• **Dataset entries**
________________________________________

-- pv_equiv track=rewrite | github.com/felipe-basina/algoritmos | python-alg/algorithms/count_occurrences.py | get_letters_by_total
-- ===== SOURCE A (Python) =====
-- def count_occurrences(string, letter, count):
--     if len(string) == 0:
--         return count
--     else:
--         if string[0] == letter:
--             count += 1
--     return count_occurrences(string[1:], letter, count)
--
-- def get_letters_by_total(list_string, list_letters):
--     letters_by_total = {}
--
--     for letter in list_letters:
--         total = 0
--         for string in list_string:
--             total = count_occurrences(string, letter, total)
--
--         letters_by_total[letter] = total
--
--     return letters_by_total
-- ===== SOURCE B (Python) =====
-- def get_letters_by_total(list_string, list_letters):
--     totals = {letter: 0 for letter in list_letters}
--     for string in list_string:
--         for ch in string:
--             if ch in totals:
--                 totals[ch] += 1
--     return totals
-- ===== Notes on version B (the rewrite author's own statement) =====
-- stated objective: faster
-- what changed: Instead of rescanning every string once per letter (with per-character recursion), B initializes all letter counts to 0 and makes one combined pass over all characters, incrementing the count of any character that is a wanted key.
import Mathlib
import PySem

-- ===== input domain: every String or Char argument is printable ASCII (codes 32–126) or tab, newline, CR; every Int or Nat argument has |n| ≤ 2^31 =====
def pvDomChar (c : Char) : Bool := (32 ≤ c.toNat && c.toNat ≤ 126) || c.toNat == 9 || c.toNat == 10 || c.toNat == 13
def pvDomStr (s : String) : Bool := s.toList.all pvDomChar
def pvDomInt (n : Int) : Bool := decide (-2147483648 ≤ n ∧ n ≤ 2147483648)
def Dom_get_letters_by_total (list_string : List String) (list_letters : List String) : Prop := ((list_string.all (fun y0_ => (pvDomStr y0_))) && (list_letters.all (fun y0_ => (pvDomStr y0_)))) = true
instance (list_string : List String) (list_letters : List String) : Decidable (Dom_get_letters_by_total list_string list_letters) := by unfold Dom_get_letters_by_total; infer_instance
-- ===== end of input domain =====

-- B replaces A's per-letter rescans of all strings by a single combined pass over all
-- characters that increments the matching letter's tally (faster: one pass vs L passes).


-- ===== PORT A =====
-- count_occurrences(string, letter, count): recursion on the characters of the string;
-- string[0] is the 1-character string String.mk [c], string[1:] is the tail.
def count_occurrences (s : List Char) (letter : String) (count : Int) : Int :=
  match s with
  | [] => count
  | c :: rest =>
      count_occurrences rest letter (if String.mk [c] == letter then count + 1 else count)

def get_letters_by_total (list_string : List String) (list_letters : List String) : List (String × Int) :=
  (list_letters.foldl
      (fun d letter =>
        d.insert letter
          (list_string.foldl (fun total s => count_occurrences s.toList letter total) 0))
      PySem.Dict.empty).items

-- ===== PORT B =====
def get_letters_by_total_alt (list_string : List String) (list_letters : List String) : List (String × Int) :=
  let totals0 : PySem.Dict String Int :=
    list_letters.foldl (fun d letter => d.insert letter 0) PySem.Dict.empty
  (list_string.foldl
      (fun d s =>
        s.toList.foldl
          (fun d c =>
            if d.contains (String.mk [c]) then d.modify (String.mk [c]) 0 (· + 1) else d)
          d)
      totals0).items

-- ===== PRECONDITION & SPEC =====
def Spec_get_letters_by_total (list_string : List String) (list_letters : List String) (out : List (String × Int)) : Prop := out = get_letters_by_total_alt list_string list_letters
instance (list_string : List String) (list_letters : List String) (out : List (String × Int)) : Decidable (Spec_get_letters_by_total list_string list_letters out) := by unfold Spec_get_letters_by_total; infer_instance

-- ===== CLAIM (what is proved, stated in full; the proofs are below) =====
def Claim_equal_get_letters_by_total : Prop := ∀ (list_string : List String) (list_letters : List String), Dom_get_letters_by_total list_string list_letters → Spec_get_letters_by_total list_string list_letters (get_letters_by_total list_string list_letters)

-- ===== LEMMAS AND PROOFS =====

-- the B-side inner (per-character) loop body
def pvStepC (d : PySem.Dict String Int) (c : Char) : PySem.Dict String Int :=
  if d.contains (String.mk [c]) then d.modify (String.mk [c]) 0 (· + 1) else d

-- count_occurrences adds the number of matching characters
theorem count_occurrences_eq (s : List Char) (letter : String) (count : Int) :
    count_occurrences s letter count
      = count + (s.countP (fun c => String.mk [c] == letter) : Int) := by
  induction s generalizing count with
  | nil => simp [count_occurrences]
  | cons c rest ih =>
      simp only [count_occurrences, ih, List.countP_cons]
      split_ifs <;> push_cast <;> omega

-- A's per-letter value is the total matching-character count over all strings
theorem loopA_eq (list_string : List String) (letter : String) (t : Int) :
    list_string.foldl (fun total s => count_occurrences s.toList letter total) t
      = t + ((list_string.map
              (fun s => (s.toList.countP (fun c => String.mk [c] == letter) : Int))).sum) := by
  induction list_string generalizing t with
  | nil => simp
  | cons s rest ih =>
      rw [List.foldl_cons, ih, count_occurrences_eq]
      simp only [List.map_cons, List.sum_cons]
      ring

-- getD through a foldl of inserts with a value function independent of the dict
theorem getD_foldl_insert_fn (l : List String) (f : String → Int)
    (d : PySem.Dict String Int) (k : String) :
    (l.foldl (fun d x => d.insert x (f x)) d).getD k 0
      = if k ∈ l then f k else d.getD k 0 := by
  induction l generalizing d with
  | nil => simp
  | cons x t ih =>
      simp only [List.foldl_cons, ih, PySem.Dict.getD_insert, List.mem_cons]
      by_cases hk : k ∈ t <;> by_cases hx : k = x <;> simp [hk, hx]

-- pvStepC does not change which keys are present
theorem contains_pvStepC (d : PySem.Dict String Int) (c : Char) (k : String) :
    (pvStepC d c).contains k = d.contains k := by
  unfold pvStepC
  split_ifs with h
  · rw [PySem.Dict.contains_modify]
    by_cases hk : k = String.mk [c]
    · subst hk; simp [h]
    · simp [hk]
  · rfl

theorem contains_charLoop (cs : List Char) (d : PySem.Dict String Int) (k : String) :
    (cs.foldl pvStepC d).contains k = d.contains k := by
  induction cs generalizing d with
  | nil => rfl
  | cons c rest ih => simp [List.foldl_cons, ih, contains_pvStepC]

-- effect of the per-character loop on one entry
theorem getD_charLoop (cs : List Char) (d : PySem.Dict String Int) (k : String) :
    (cs.foldl pvStepC d).getD k 0
      = d.getD k 0
        + (if d.contains k then (cs.countP (fun c => String.mk [c] == k) : Int) else 0) := by
  induction cs generalizing d with
  | nil => simp
  | cons c rest ih =>
      simp only [List.foldl_cons, ih, List.countP_cons, contains_pvStepC]
      by_cases hm : String.mk [c] = k
      · subst hm
        by_cases hc : d.contains (String.mk [c])
        · simp only [pvStepC, hc, if_true, PySem.Dict.getD_modify_self]
          simp
          push_cast
          ring
        · have hc' : d.contains (String.mk [c]) = false := by simpa using hc
          simp [pvStepC, hc']
      · have hne : (String.mk [c] == k) = false := by simp [hm]
        have hstep : (pvStepC d c).getD k 0 = d.getD k 0 := by
          unfold pvStepC
          split_ifs with hc
          · exact PySem.Dict.getD_modify_of_ne d 0 _ (Ne.symm hm)
          · rfl
        rw [hstep]
        simp [hne]

-- effect of the whole string loop on one entry
theorem getD_stringLoop (ls : List String) (d : PySem.Dict String Int) (k : String) :
    (ls.foldl (fun d s => s.toList.foldl pvStepC d) d).getD k 0
      = d.getD k 0
        + (if d.contains k then
            ((ls.map (fun s => (s.toList.countP (fun c => String.mk [c] == k) : Int))).sum)
           else 0) := by
  induction ls generalizing d with
  | nil => simp
  | cons s rest ih =>
      simp only [List.foldl_cons, ih, getD_charLoop, List.map_cons, List.sum_cons,
        contains_charLoop]
      by_cases hdk : d.contains k <;> simp [hdk] <;> ring

-- the string loop does not change the key list
theorem keys_stringLoop (ls : List String) (d : PySem.Dict String Int) :
    (ls.foldl (fun d s => s.toList.foldl pvStepC d) d).keys = d.keys := by
  induction ls generalizing d with
  | nil => rfl
  | cons s rest ih =>
      rw [List.foldl_cons, ih]
      induction s.toList generalizing d with
      | nil => rfl
      | cons c cs ihc =>
          rw [List.foldl_cons, ihc]
          unfold pvStepC
          split_ifs with hc
          · rw [PySem.Dict.keys_modify, PySem.Dict.keys_insert_of_contains _ _ hc]
          · rfl

theorem get_letters_by_total_eq_alt (list_string : List String) (list_letters : List String) :
    get_letters_by_total list_string list_letters
      = get_letters_by_total_alt list_string list_letters := by
  unfold get_letters_by_total get_letters_by_total_alt
  show (list_letters.foldl (fun d letter => d.insert letter
          (list_string.foldl (fun total s => count_occurrences s.toList letter total) 0))
          PySem.Dict.empty).items
      = (list_string.foldl (fun d s => s.toList.foldl pvStepC d)
          (list_letters.foldl (fun d letter => d.insert letter 0) PySem.Dict.empty)).items
  set dA : PySem.Dict String Int := list_letters.foldl (fun d letter => d.insert letter
      (list_string.foldl (fun total s => count_occurrences s.toList letter total) 0))
      PySem.Dict.empty with hdA
  set d0 : PySem.Dict String Int :=
    list_letters.foldl (fun d letter => d.insert letter (0:Int)) PySem.Dict.empty with hd0
  set dB : PySem.Dict String Int :=
    list_string.foldl (fun d s => s.toList.foldl pvStepC d) d0 with hdB
  have hkA : dA.keys = PySem.Set.update (PySem.Dict.empty : PySem.Dict String Int).keys list_letters := by
    rw [hdA]; exact PySem.Dict.keys_foldl_insert list_letters _ _
  have hk0 : d0.keys = PySem.Set.update (PySem.Dict.empty : PySem.Dict String Int).keys list_letters := by
    rw [hd0]; exact PySem.Dict.keys_foldl_insert list_letters _ _
  have hkB : dB.keys = d0.keys := keys_stringLoop _ _
  have hkeys : dA.keys = dB.keys := by rw [hkA, hkB, hk0]
  have hndA : dA.keys.Nodup := by
    rw [hdA]
    exact PySem.Dict.nodup_keys_foldl_insert _ _ _ PySem.Dict.nodup_keys_empty
  have hndB : dB.keys.Nodup := by rw [← hkeys]; exact hndA
  have hmemA : ∀ k, k ∈ dA.keys ↔ k ∈ list_letters := by
    intro k
    rw [hkA, PySem.Set.mem_update]
    simp [PySem.Dict.keys_empty]
  have hcont0 : ∀ k, d0.contains k = decide (k ∈ list_letters) := by
    intro k
    rw [PySem.Dict.contains_eq_decide_mem_keys, hk0, ← hkA]
    simp [hmemA k]
  have hvals : ∀ k ∈ dA.keys, dA.getD k 0 = dB.getD k 0 := by
    intro k hk
    have hkl : k ∈ list_letters := (hmemA k).1 hk
    rw [hdA, getD_foldl_insert_fn, if_pos hkl, hdB, getD_stringLoop, hcont0 k,
        loopA_eq list_string k 0]
    have h0 : d0.getD k 0 = 0 := by
      rw [hd0, getD_foldl_insert_fn]
      split_ifs <;> rfl
    simp [hkl, h0]
  rw [PySem.Dict.items_eq_map_keys dA hndA 0, PySem.Dict.items_eq_map_keys dB hndB 0, hkeys]
  exact List.map_congr_left fun k hk =>
    by rw [hvals k (by rw [hkeys]; exact hk)]

-- ===== VERDICT (by name: the statement is the Claim_ definition above) =====
theorem get_letters_by_total_spec : Claim_equal_get_letters_by_total := by
  intro ls ll _
  unfold Spec_get_letters_by_total
  exact get_letters_by_total_eq_alt ls ll
theorem modelArr_get (nn m k : Nat) (hk : k ≤ nn) :
    (modelArr nn m).getD k 0
      = if k < m ∨ k = 0 then (greedySteps k : Int) else 10 ^ 9 := by
  rw [List.getD_eq_getElem?_getD]
  rw [List.getElem?_eq_getElem (by simp [modelArr]; omega)]
  simp [modelArr]

-- one outer iteration takes row m to row m+1
theorem outer_step (nn m : Nat) (hm : m ≤ nn) (hnn : nn ≤ 2147483648) :
    (listDigits m).foldl (fun a d => a.set m (min (a.getD m 0) (a.getD (m - d) 0 + 1)))
      (modelArr nn m)
    = modelArr nn (m + 1) := by
  have hmlen : m < (modelArr nn m).length := by rw [modelArr_length]; omega
  have hv0 : (modelArr nn m).getD m 0 = if m = 0 then 0 else 10 ^ 9 := by
    rw [modelArr_get nn m m hm]
    by_cases hm0 : m = 0
    · simp [hm0, g_zero]
    · rw [if_neg (by omega), if_neg hm0]
  have hstart : modelArr nn m = (modelArr nn m).set m ((modelArr nn m).getD m 0) := by
    rw [List.getD_eq_getElem?_getD, List.getElem?_eq_getElem hmlen]
    simp [List.set_getElem_self]
  conv_lhs => rw [hstart]
  rw [inner_fold_eq (modelArr nn m) m hmlen (listDigits m)
        ((modelArr nn m).getD m 0)
        (fun d hd => listDigits_le_self m d hd)]
  -- the innerF value is exactly greedySteps m
  have hval : innerF (fun d => (modelArr nn m).getD (m - d) 0)
        (listDigits m) ((modelArr nn m).getD m 0)
      = (greedySteps m : Int) := by
    have hlook : ∀ d ∈ listDigits m, d ≠ 0 →
        (modelArr nn m).getD (m - d) 0 = (greedySteps (m - d) : Int) := by
      intro d hd hd0
      have hdm : d ≤ m := listDigits_le_self m d hd
      rw [modelArr_get nn m (m - d) (by omega)]
      rw [if_pos (Or.inl (by omega))]
    by_cases hm0 : m = 0
    · subst hm0
      rw [ld_low 0 (by norm_num)]
      show innerF _ [0 % 10] _ = _
      rw [hv0]
      simp [innerF, g_zero]
    · set M := maxDigitAux m 0 with hMdef
      have hM : 0 < M := maxDigitAux_pos m 0 (Or.inl (by omega))
      have hMm : M ≤ m := by have := md_le_self m 0; omega
      have hMmem : M ∈ listDigits m := md_mem m
      have hgs := g_succ m hm0
      rw [← hMdef] at hgs
      apply le_antisymm
      · refine le_trans (innerF_ub _ _ _ M hMmem (by omega)) ?_
        rw [hlook M hMmem (by omega)]
        rw [hgs]; push_cast; omega
      · apply innerF_lb
        · intro d hd hd0
          rw [hlook d hd hd0]
          have hdM : d ≤ M := listDigits_le_md m 0 d hd
          have hmono : greedySteps (m - M) ≤ greedySteps (m - d) := g_mono _ _ (by omega)
          rw [hgs]; push_cast; omega
        · rw [hv0, if_neg hm0]
          have hb := g_bound m
          have hdiv : m / 10 ≤ 214748364 := by omega
          have : (greedySteps m : Int) ≤ 2 * 214748364 + 2 := by push_cast; omega
          omega
  rw [hval]
  -- writing greedySteps m into cell m gives row m+1
  apply List.ext_getElem
  · simp [modelArr]
  · intro k h1 h2
    have hk : k ≤ nn := by simp [modelArr] at h2; omega
    rw [List.getElem_set]
    simp only [modelArr, List.getElem_map, List.getElem_range]
    by_cases hkm : m = k
    · subst hkm
      rw [if_pos rfl, if_pos (Or.inl (by omega))]
    · rw [if_neg hkm]
      by_cases hcond : k < m ∨ k = 0
      · rw [if_pos hcond, if_pos (by omega)]
      · rw [if_neg hcond, if_neg (by omega)]

-- str(i) drives the same fold as the digit list
theorem inner_chars_to_digits (arr : List Int) (m : Nat) :
    ((PySem.Int.toStr ((m : Nat) : Int)).toList).foldl
      (fun a c =>
        let j : Int := (PySem.Int.ofStr? (String.ofList [c])).getD 0
        a.set (((m : Nat) : Int)).toNat
          (min (a.getD (((m : Nat) : Int)).toNat 0)
               (a.getD ((((m : Nat) : Int)) - j).toNat 0 + 1))) arr
    = (listDigits m).foldl (fun a d => a.set m (min (a.getD m 0) (a.getD (m - d) 0 + 1))) arr := by
  rw [PySem.Int.toList_toStr, toChars_eq, List.foldl_map]
  apply PySem.List.foldl_congr_mem
  intro acc d hd
  have hlt := listDigits_lt10 m d hd
  have hdm : d ≤ m := listDigits_le_self m d hd
  simp only [ofStr?_digitChar d hlt, Option.getD_some]
  rw [show ((((m : Nat) : Int)) - ((d : Nat) : Int)).toNat = m - d by omega,
      show (((m : Nat) : Int)).toNat = m by omega]

-- the whole outer loop, by induction on the number of processed cells
theorem outer_fold (nn : Nat) (hnn : nn ≤ 2147483648) :
    ∀ (m : Nat), m ≤ nn + 1 →
    (PySem.List.pyRange 0 ((m : Nat) : Int) 1).foldl
      (fun arr i =>
        ((PySem.Int.toStr i).toList).foldl
          (fun a c =>
            let j : Int := (PySem.Int.ofStr? (String.ofList [c])).getD 0
            a.set i.toNat
              (min (a.getD i.toNat 0) (a.getD (i - j).toNat 0 + 1)))
          arr)
      (modelArr nn 0)
    = modelArr nn m := by
  intro m
  induction m with
  | zero =>
    intro _
    rw [show ((0 : Nat) : Int) = 0 by norm_num, PySem.List.pyRange_one_eq_nil (le_refl 0)]
    rfl
  | succ m ih =>
    intro hm
    have hcast : (((m + 1 : Nat)) : Int) = ((m : Nat) : Int) + 1 := by push_cast; ring
    rw [hcast, PySem.List.pyRange_one_succ_right (by positivity), List.foldl_append,
        ih (by omega)]
    simp only [List.foldl_cons, List.foldl_nil]
    rw [inner_chars_to_digits (modelArr nn m) m]
    exact outer_step nn m (by omega) hnn

-- ===== VERDICT (by name: the statement is the Claim_ definition above) =====
theorem minDP_spec : Claim_equal_minDP := by
  intro n hdom
  unfold Spec_minDP
  by_cases hneg : n < 0
  · simp only [minDP, minDP_alt]
    rw [if_pos ⟨by omega, by omega⟩, if_pos hneg]
  · have h0 : 0 ≤ n := by omega
    have hdom' : n ≤ 2147483648 := by
      unfold Dom_minDP pvDomInt at hdom
      simp only [decide_eq_true_eq] at hdom
      omega
    have hnn : (n.toNat : Int) = n := by omega
    have hnn' : n.toNat ≤ 2147483648 := by omega
    simp only [minDP, minDP_alt]
    rw [if_neg (by omega), if_neg (by omega)]
    rw [agetD]
    rw [foldl_toList _ (fun arr (i : Int) =>
        ((PySem.Int.toStr i).toList).foldl
          (fun a c =>
            let j : Int := (PySem.Int.ofStr? (String.ofList [c])).getD 0
            a.set i.toNat
              (min (a.getD i.toNat 0) (a.getD (i - j).toNat 0 + 1)))
          arr)
      (by
        intro a i
        exact foldl_toList _ _ (by
          intro a' c
          rw [Array.toList_setIfInBounds, agetD, agetD]) _ a) _ _]
    rw [Array.toList_setIfInBounds, List.toList_toArray]
    have hinit : (((PySem.List.pyRange 0 (n + 1) 1).map (fun _ => (10 : Int) ^ 9)).set 0 0)
        = modelArr n.toNat 0 := by
      apply List.ext_getElem
      · simp [modelArr, PySem.List.pyRange_one]
        omega
      · intro k h1 h2
        rw [List.getElem_set]
        simp only [modelArr, List.getElem_map, List.getElem_range]
        by_cases hk0 : 0 = k
        · rw [if_pos hk0, if_pos (by omega), ← hk0, g_zero]
          simp
        · rw [if_neg hk0, if_neg (by omega)]
    rw [hinit]
    rw [show n + 1 = ((n.toNat + 1 : Nat) : Int) by omega]
    rw [outer_fold n.toNat hnn' (n.toNat + 1) (le_refl _)]
    rw [modelArr_get n.toNat (n.toNat + 1) n.toNat (le_refl _)]
    rw [if_pos (Or.inl (by omega))]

________________________________________

• **Activity**
Each line in the data where the string "domain" occurs should be identified and copied.

• **Result for this task**
-- ===== input domain: every String or Char argument is printable ASCII (codes 32–126) or tab, newline, CR; every Int or Nat argument has |n| ≤ 2^31 =====
-- ===== end of input domain =====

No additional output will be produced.